Stanley Whitney: Paintings, 02 Oct 2015 — 13 Nov 2015
Exhibitions

Stanley Whitney: Paintings

“Creating space within colour involves experiments with density, vibrancy, saturation, and even with matteness. It is not just formal for me – colour has great depth, it can bring up great emotion and immense feeling… I want everything in the paintings – the complexity of the world.”

Stanley Whitney, Artforum, 2015

The American artist Stanley Whitney makes his debut with Lisson Gallery Milan, in the country whose influence has proved vital in his five decade-long career. This exhibition includes new paintings and works on paper alongside earlier pieces by Whitney, a painter who is devoted to exploring the spatial, emotional and philosophical thrills of colour and whose canvases sing with a jostling vibrancy that renews the potency of abstraction.

Whitney’s signature style – developed in the 1990s following time spent in Italy, where he continues to have a studio, and then Egypt – is an almost architectural approach to painting in which a grid composition supports lozenge-like squares, stacking single colours in a deliberately irregular grid. This combinatory improvisation, made possible through the repetition and subtle variation of a predetermined structure, has its musical counterpart in jazz, an abiding influence for Whitney, and allows for a rhythmic and lyrical space to be created. “Colour has always been about space for me,” the artist recently explained: “how could one create space in the colour on a grid? How could I lay two colours so close to each other and not trap them but rather allow air for the canvas to breathe?”

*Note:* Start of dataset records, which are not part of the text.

-- pv_equiv track=rewrite | github.com/Kha-Maker/45NSI | Sujet_22.py | liste_puissances
-- ===== SOURCE A (Python) =====
-- def liste_puissances(a: int, n: int) -> list:
--     assert n > 0, liste_puissances.__annotations__
--     l = []
--     r = 1
--     for i in range(n):
--         r *= a
--         l.append(r)
--     return l
-- ===== SOURCE B (Python) =====
-- def liste_puissances(a: int, n: int) -> list:
--     assert n > 0, liste_puissances.__annotations__
--     return [a**i for i in range(1, n + 1)]
-- ===== Notes on version B (the rewrite author's own statement) =====
-- stated objective: idiomatic
-- what changed: Replaces the running-product accumulator loop with appends by a single list comprehension computing each power a**i directly by exponentiation.
import Mathlib
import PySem

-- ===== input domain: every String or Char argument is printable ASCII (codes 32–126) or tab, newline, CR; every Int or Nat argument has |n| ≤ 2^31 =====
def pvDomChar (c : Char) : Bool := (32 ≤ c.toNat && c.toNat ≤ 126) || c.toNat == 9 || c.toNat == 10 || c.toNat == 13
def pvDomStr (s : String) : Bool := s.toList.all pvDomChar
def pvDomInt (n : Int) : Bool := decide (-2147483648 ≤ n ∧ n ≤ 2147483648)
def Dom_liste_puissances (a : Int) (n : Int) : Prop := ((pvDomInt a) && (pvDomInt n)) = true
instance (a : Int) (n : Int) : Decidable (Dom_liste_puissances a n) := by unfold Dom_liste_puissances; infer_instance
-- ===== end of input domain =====

-- B replaces A's running-product accumulator loop by a list comprehension of direct powers a**i (idiomatic; same integer results).
-- ===== PORT A =====
-- Python A: assert n > 0; l=[]; r=1; for i in range(n): r *= a; l.append(r); return l
def liste_puissances (a : Int) (n : Int) : List Int :=
  ((PySem.List.pyRange 0 n 1).foldl
    (fun (p : List Int × Int) _ => (p.1 ++ [p.2 * a], p.2 * a)) (([] : List Int), (1 : Int))).1

-- ===== PORT B =====
-- Python B: [a**i for i in range(1, n+1)]
def liste_puissances_alt (a : Int) (n : Int) : List Int :=
  (PySem.List.pyRange 1 (n + 1) 1).map (fun i => a ^ i.toNat)

-- ===== PRECONDITION & SPEC =====
-- A's assert n > 0 raises AssertionError for n ≤ 0; Pre_ excludes exactly those inputs.
def Pre_liste_puissances (a : Int) (n : Int) : Prop := 0 < n
instance (a : Int) (n : Int) : Decidable (Pre_liste_puissances a n) := by unfold Pre_liste_puissances; infer_instance
def pvWitness_liste_puissances : Int × Int := (3, 4)

def Spec_liste_puissances (a : Int) (n : Int) (out : List Int) : Prop := out = liste_puissances_alt a n
instance (a : Int) (n : Int) (out : List Int) : Decidable (Spec_liste_puissances a n out) := by unfold Spec_liste_puissances; infer_instance

-- ===== CLAIM (what is proved, stated in full; the proofs are below) =====
def Claim_equal_liste_puissances : Prop := ∀ (a : Int) (n : Int), Dom_liste_puissances a n → Pre_liste_puissances a n → Spec_liste_puissances a n (liste_puissances a n)

-- ===== LEMMAS AND PROOFS =====
-- Loop invariant of A's fold: starting from (l, r), after m more steps the pair is
-- (l ++ [r*a, r*a^2, …, r*a^m], r*a^m).
theorem lp_fold_range (a : Int) : ∀ (m : Nat) (l : List Int) (r : Int),
    (List.range m).foldl (fun (p : List Int × Int) (_ : Nat) => (p.1 ++ [p.2 * a], p.2 * a)) (l, r)
      = (l ++ (List.range m).map (fun k => r * a ^ (k + 1)), r * a ^ m) := by
  intro m
  induction m with
  | zero => intro l r; simp
  | succ m ih =>
      intro l r
      rw [List.range_succ, List.foldl_append, ih]
      simp [List.range_succ, pow_succ, mul_assoc]

theorem liste_puissances_spec : Claim_equal_liste_puissances := by
  intro a n _ hn
  unfold Spec_liste_puissances liste_puissances liste_puissances_alt
  rw [PySem.List.pyRange_one 0 n, PySem.List.pyRange_one 1 (n + 1)]
  have h1 : n - 0 = n := by ring
  have h2 : n + 1 - 1 = n := by ring
  rw [h1, h2, List.foldl_map, lp_fold_range]
  simp only [List.nil_append, List.map_map]
  apply List.map_congr_left
  intro k _
  show (1 : Int) * a ^ (k + 1) = a ^ ((1 : Int) + (k : Int)).toNat
  have : ((1 : Int) + (k : Int)).toNat = k + 1 := by omega
  rw [this, one_mul]

-- ===== VERDICT (by name: the statement is the Claim_ definition above) =====
-- (proved above)
-- pv_equiv track=rewrite | github.com/quantmew/pyinkcli | src/pyinkcli/packages/react_router/router.py | _flatten_optional_segments
-- ===== SOURCE A (Python) =====
-- def _flatten_optional_segments(path: str) -> list[str]:
--     segments = path.split("/")
--     if not segments:
--         return []
--     first, *rest = segments
--     is_optional = first.endswith("?")
--     required = first[:-1] if is_optional else first
--     if not rest:
--         return [required] if not is_optional else [required, ""]
--     rest_exploded = _flatten_optional_segments("/".join(rest))
--     result = ["/".join([required, sub]).rstrip("/") if sub else required for sub in rest_exploded]
--     if is_optional:
--         result.extend(rest_exploded)
--     return ["/" if path.startswith("/") and item == "" else item for item in result]
-- ===== SOURCE B (Python) =====
-- def _flatten_optional_segments(path: str) -> list[str]:
--     # One split, then a single right-to-left pass over the segments keeping the
--     # expansions of the current suffix (no re-splitting/re-joining per level).
--     *init, last = path.split("/")
--     if last.endswith("?"):
--         variants = [last[:-1], ""]
--     else:
--         variants = [last]
--     for seg in reversed(init):
--         optional = seg.endswith("?")
--         req = seg[:-1] if optional else seg
--         new = ["/".join([req, sub]).rstrip("/") if sub else req for sub in variants]
--         if optional:
--             new.extend(variants)
--         variants = ["/" if seg == "" and item == "" else item for item in new]
--     return variants
-- ===== Notes on version B (the rewrite author's own statement) =====
-- stated objective: alternative
-- what changed: A recurses on the tail path, re-joining and re-splitting the suffix string at every level; B splits the path once and folds a variants list over the segments in a single right-to-left pass, with no further string splitting or suffix re-joining.
import Mathlib
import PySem

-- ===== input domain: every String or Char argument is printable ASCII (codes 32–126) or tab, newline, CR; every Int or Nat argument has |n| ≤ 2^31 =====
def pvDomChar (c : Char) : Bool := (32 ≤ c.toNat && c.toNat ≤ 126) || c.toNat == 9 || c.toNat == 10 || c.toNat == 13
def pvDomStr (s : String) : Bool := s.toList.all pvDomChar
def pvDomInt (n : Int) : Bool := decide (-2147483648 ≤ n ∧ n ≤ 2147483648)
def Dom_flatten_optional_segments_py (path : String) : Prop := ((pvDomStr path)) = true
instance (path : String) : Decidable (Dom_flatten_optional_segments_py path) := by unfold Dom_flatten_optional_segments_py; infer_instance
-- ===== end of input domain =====

-- B re-implements A by splitting the path once and making a single right-to-left pass over the
-- segments (A re-splits and re-joins the suffix at every recursion level); objective: alternative decomposition.

-- exact port of Python str.rstrip("/") for the single strip character '/' (PySem has no rstrip-with-chars form)
def pvRstripSlash (cs : List Char) : List Char := (cs.reverse.dropWhile (· == '/')).reverse

-- Facts about PySem.Chars.splitOn with separator "/", cited by port A's termination proof:
theorem pv_splitOn_cons_ne (c : Char) (t : List Char) (hc : c ≠ '/') :
    (c :: t).splitOn '/' = (t.splitOn '/').modifyHead (c :: ·) := by
  simp [List.splitOn, List.splitOnP_cons, hc]

theorem pv_go_eq (fuel : Nat) : ∀ (l cur : List Char) (acc : List (List Char)), l.length ≤ fuel →
    PySem.Chars.splitOn.go ['/'] fuel l cur acc =
      acc.reverse ++ (l.splitOn '/').modifyHead (cur.reverse ++ ·) := by
  induction fuel with
  | zero =>
    intro l cur acc h
    have hl : l = [] := List.eq_nil_of_length_eq_zero (Nat.le_zero.mp h)
    subst hl
    simp [PySem.Chars.splitOn.go, List.splitOn]
  | succ n ih =>
    intro l cur acc h
    cases l with
    | nil => simp [PySem.Chars.splitOn.go, List.splitOn]
    | cons c rest =>
      obtain ⟨a, b, hab⟩ : ∃ a b, rest.splitOn '/' = a :: b := by
        rcases hs : rest.splitOn '/' with _ | ⟨a, b⟩
        · exact absurd hs (List.splitOnP_ne_nil _ rest)
        · exact ⟨a, b, rfl⟩
      by_cases hc : c = '/'
      · subst hc
        have hpre : List.isPrefixOf ['/'] ('/' :: rest) = true := by simp [List.isPrefixOf]
        simp only [PySem.Chars.splitOn.go, hpre, if_pos, List.length_cons, List.length_nil,
          List.drop_succ_cons, List.drop_zero]
        rw [ih rest [] (cur.reverse :: acc) (by simpa using Nat.le_of_succ_le_succ h)]
        simp [List.splitOn, List.splitOnP_cons]
        rw [show List.splitOnP (fun a => a == '/') rest = rest.splitOn '/' from rfl, hab]
        simp
      · have hpre : List.isPrefixOf ['/'] (c :: rest) = false := by
          simp [List.isPrefixOf]
          exact fun hh => absurd hh.symm hc
        simp only [PySem.Chars.splitOn.go, hpre]
        simp only [Bool.false_eq_true, if_false]
        rw [ih rest (c :: cur) acc (by simpa using Nat.le_of_succ_le_succ h)]
        rw [pv_splitOn_cons_ne c rest hc, hab]
        simp

theorem pv_splitOn_char (s : List Char) : PySem.Chars.splitOn s ['/'] = s.splitOn '/' := by
  unfold PySem.Chars.splitOn
  rw [pv_go_eq (s.length + 1) s [] [] (Nat.le_succ _)]
  obtain ⟨a, b, hab⟩ : ∃ a b, s.splitOn '/' = a :: b := by
    rcases hs : s.splitOn '/' with _ | ⟨a, b⟩
    · exact absurd hs (List.splitOnP_ne_nil _ s)
    · exact ⟨a, b, rfl⟩
  simp [hab]

theorem pv_intercalate_cons_cons (f x : List Char) (a : List (List Char)) :
    ['/'].intercalate (f :: x :: a) = f ++ '/' :: ['/'].intercalate (x :: a) := by
  simp [List.intercalate, List.intersperse]

-- termination measure for port A: the re-joined tail is strictly shorter than the input
theorem pv_join_lt (cs first : List Char) (rest : List (List Char))
    (h : PySem.Chars.splitOn cs ['/'] = first :: rest) (hr : rest ≠ []) :
    (PySem.Chars.join ['/'] rest).length < cs.length := by
  have hs := List.intercalate_splitOn cs '/'
  rw [pv_splitOn_char] at h
  rw [h] at hs
  rcases rest with _ | ⟨r0, rs⟩
  · exact absurd rfl hr
  · rw [pv_intercalate_cons_cons] at hs
    have hlen := congrArg List.length hs
    simp [List.length_append] at hlen
    show (['/'].intercalate (r0 :: rs)).length < cs.length
    omega

-- ===== PORT A =====  (recursion over the character list; each Python string op is its PySem.Chars op)
def pvFlattenA (cs : List Char) : List (List Char) :=
  match h : PySem.Chars.splitOn cs ['/'] with
  | [] => []                                           -- Python: `if not segments: return []` (unreachable)
  | first :: rest =>
    let is_optional := PySem.Chars.endswith first ['?']
    let required := if is_optional then PySem.Chars.slice first none (some (-1)) else first
    if hr : rest = [] then
      (if !is_optional then [required] else [required, []])
    else
      let rest_exploded := pvFlattenA (PySem.Chars.join ['/'] rest)
      let result := rest_exploded.map (fun sub =>
        if sub ≠ [] then pvRstripSlash (PySem.Chars.join ['/'] [required, sub]) else required)
      let result := if is_optional then result ++ rest_exploded else result
      result.map (fun item =>
        if PySem.Chars.startswith cs ['/'] = true ∧ item = [] then ['/'] else item)
termination_by cs.length
decreasing_by exact pv_join_lt cs first rest h hr

def flatten_optional_segments_py (path : String) : List String :=
  (pvFlattenA path.toList).map String.ofList

-- ===== PORT B =====  (split once, then one right-to-left pass accumulating the variants)
def pvBaseB (last : List Char) : List (List Char) :=
  if PySem.Chars.endswith last ['?'] then [PySem.Chars.slice last none (some (-1)), []] else [last]

def pvStepB (variants : List (List Char)) (seg : List Char) : List (List Char) :=
  let optional := PySem.Chars.endswith seg ['?']
  let req := if optional then PySem.Chars.slice seg none (some (-1)) else seg
  let nw := variants.map (fun sub =>
    if sub ≠ [] then pvRstripSlash (PySem.Chars.join ['/'] [req, sub]) else req)
  let nw := if optional then nw ++ variants else nw
  nw.map (fun item => if seg = [] ∧ item = [] then ['/'] else item)

def pvFlattenB (cs : List Char) : List (List Char) :=
  match (PySem.Chars.splitOn cs ['/']).reverse with
  | [] => []                                           -- unreachable: split("/") is never empty
  | last :: initRev => initRev.foldl pvStepB (pvBaseB last)

def flatten_optional_segments_py_alt (path : String) : List String :=
  (pvFlattenB path.toList).map String.ofList

-- ===== PRECONDITION & SPEC =====
def Spec_flatten_optional_segments_py (path : String) (out : List String) : Prop := out = flatten_optional_segments_py_alt path
instance (path : String) (out : List String) : Decidable (Spec_flatten_optional_segments_py path out) := by unfold Spec_flatten_optional_segments_py; infer_instance

-- ===== CLAIM (what is proved, stated in full; the proofs are below) =====
def Claim_equal_flatten_optional_segments_py : Prop := ∀ (path : String), Dom_flatten_optional_segments_py path → Spec_flatten_optional_segments_py path (flatten_optional_segments_py path)

-- ===== LEMMAS AND PROOFS =====

-- B's pass, seen as a function of the segment list
def pvCoreB (segs : List (List Char)) : List (List Char) :=
  match segs.reverse with
  | [] => []
  | last :: initRev => initRev.foldl pvStepB (pvBaseB last)

theorem pvFlattenB_eq_coreB (cs : List Char) :
    pvFlattenB cs = pvCoreB (PySem.Chars.splitOn cs ['/']) := rfl

theorem pvCoreB_singleton (s : List Char) : pvCoreB [s] = pvBaseB s := by
  simp [pvCoreB]

theorem pvCoreB_cons (s : List Char) (ss : List (List Char)) (h : ss ≠ []) :
    pvCoreB (s :: ss) = pvStepB (pvCoreB ss) s := by
  obtain ⟨l, t, hrev⟩ : ∃ l t, ss.reverse = l :: t := by
    rcases hs : ss.reverse with _ | ⟨l, t⟩
    · exact absurd (by simpa using congrArg List.reverse hs) h
    · exact ⟨l, t, rfl⟩
  have h2 : (s :: ss).reverse = l :: (t ++ [s]) := by
    rw [List.reverse_cons, hrev]; rfl
  simp [pvCoreB, h2, hrev, List.foldl_append]

-- elements produced by splitOn never contain the separator
theorem pv_splitOn_no_sep (l : List Char) : ∀ x ∈ l.splitOn '/', '/' ∉ x := by
  induction l with
  | nil => intro x hx; simp [List.splitOn] at hx; simp [hx]
  | cons c t ih =>
    intro x hx
    obtain ⟨a, b, hab⟩ : ∃ a b, t.splitOn '/' = a :: b := by
      rcases hs : t.splitOn '/' with _ | ⟨a, b⟩
      · exact absurd hs (List.splitOnP_ne_nil _ t)
      · exact ⟨a, b, rfl⟩
    by_cases hc : c = '/'
    · subst hc
      simp [List.splitOn, List.splitOnP_cons] at hx
      rcases hx with hx | hx
      · simp [hx]
      · exact ih x hx
    · rw [pv_splitOn_cons_ne c t hc, hab] at hx
      simp at hx
      rcases hx with hx | hx
      · subst hx
        have : '/' ∉ a := ih a (by rw [hab]; exact List.mem_cons_self ..)
        simp [Ne.symm hc, this]
      · exact ih x (by rw [hab]; exact List.mem_cons_of_mem _ hx)

theorem pv_split_of_join (rest : List (List Char)) (h0 : rest ≠ [])
    (h1 : ∀ l ∈ rest, '/' ∉ l) :
    PySem.Chars.splitOn (PySem.Chars.join ['/'] rest) ['/'] = rest := by
  rw [pv_splitOn_char]
  exact List.splitOn_intercalate rest '/' h1 h0

theorem pv_startswith_iff (cs first : List Char) (rest : List (List Char))
    (h : PySem.Chars.splitOn cs ['/'] = first :: rest) (hr : rest ≠ []) :
    PySem.Chars.startswith cs ['/'] = true ↔ first = [] := by
  have hs := List.intercalate_splitOn cs '/'
  rw [pv_splitOn_char] at h
  rw [h] at hs
  rcases rest with _ | ⟨r0, rs⟩
  · exact absurd rfl hr
  have hcs : cs = first ++ '/' :: ['/'].intercalate (r0 :: rs) := by
    rw [← hs, pv_intercalate_cons_cons]
  rw [PySem.Chars.startswith_iff]
  constructor
  · intro hp
    rcases hf : first with _ | ⟨a, f⟩
    · rfl
    · exfalso
      have hno : '/' ∉ first := by
        apply pv_splitOn_no_sep cs first
        rw [h]; exact List.mem_cons_self ..
      rcases hp with ⟨tl, htl⟩
      rw [hcs, hf] at htl
      have ha : a = '/' := by
        have := congrArg (fun l => l.headI) htl
        simpa using this.symm
      exact hno (by rw [hf, ha]; exact List.mem_cons_self ..)
  · intro hf
    subst hf
    rw [hcs]
    exact ⟨_, rfl⟩

theorem pvA_eq_coreB : ∀ (n : Nat), ∀ (cs : List Char), cs.length < n →
    pvFlattenA cs = pvCoreB (PySem.Chars.splitOn cs ['/']) := by
  intro n
  induction n using Nat.strong_induction_on with
  | _ n ih =>
    intro cs hcs
    rw [pvFlattenA]
    rcases h : PySem.Chars.splitOn cs ['/'] with _ | ⟨first, rest⟩
    · simp [pvCoreB]
    rcases hr : rest with _ | ⟨r0, rs⟩
    · -- leaf: one segment
      subst hr
      rw [pvCoreB_singleton]
      cases hopt : PySem.Chars.endswith first ['?'] <;> simp [pvBaseB, hopt]
    · -- recursive level
      subst hr
      have hrne : (r0 :: rs : List (List Char)) ≠ [] := by simp
      have hno : ∀ l ∈ (r0 :: rs : List (List Char)), '/' ∉ l := by
        intro l hl
        apply pv_splitOn_no_sep cs l
        rw [← pv_splitOn_char, h]; exact List.mem_cons_of_mem _ hl
      have hlt := pv_join_lt cs first (r0 :: rs) h hrne
      have hrec : pvFlattenA (PySem.Chars.join ['/'] (r0 :: rs)) = pvCoreB (r0 :: rs) := by
        rw [ih cs.length hcs _ (by omega), pv_split_of_join _ hrne hno]
      rw [pvCoreB_cons first (r0 :: rs) hrne]
      simp only [hrec, pvStepB, pv_startswith_iff cs first (r0 :: rs) h hrne]
      rw [dif_neg hrne]

-- ===== VERDICT (by name: the statement is the Claim_ definition above) =====
theorem flatten_optional_segments_py_spec : Claim_equal_flatten_optional_segments_py := by
  intro path _
  show flatten_optional_segments_py path = flatten_optional_segments_py_alt path
  unfold flatten_optional_segments_py flatten_optional_segments_py_alt
  rw [pvA_eq_coreB (path.toList.length + 1) path.toList (by omega), pvFlattenB_eq_coreB]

The vibrancy of Whitney’s solution, what the critic Peter Schjeldahl has termed the “flustering magnetism of the colour abstractions”, fuses influences as diverse as Morandi, Goya, Velázquez and Guston with poetry, literature and music – snippets of which supply the evocative titles of the paintings. While his works seem to address all the senses at once, Whitney’s painted elements are not held in equilibrium but rather seem to jar and elbow one another. This conflagration, evoked through layered saturated primary, secondary and tertiary hues, at once destabilizes the Modernist grid and describes a beauty that refuses to be stilled.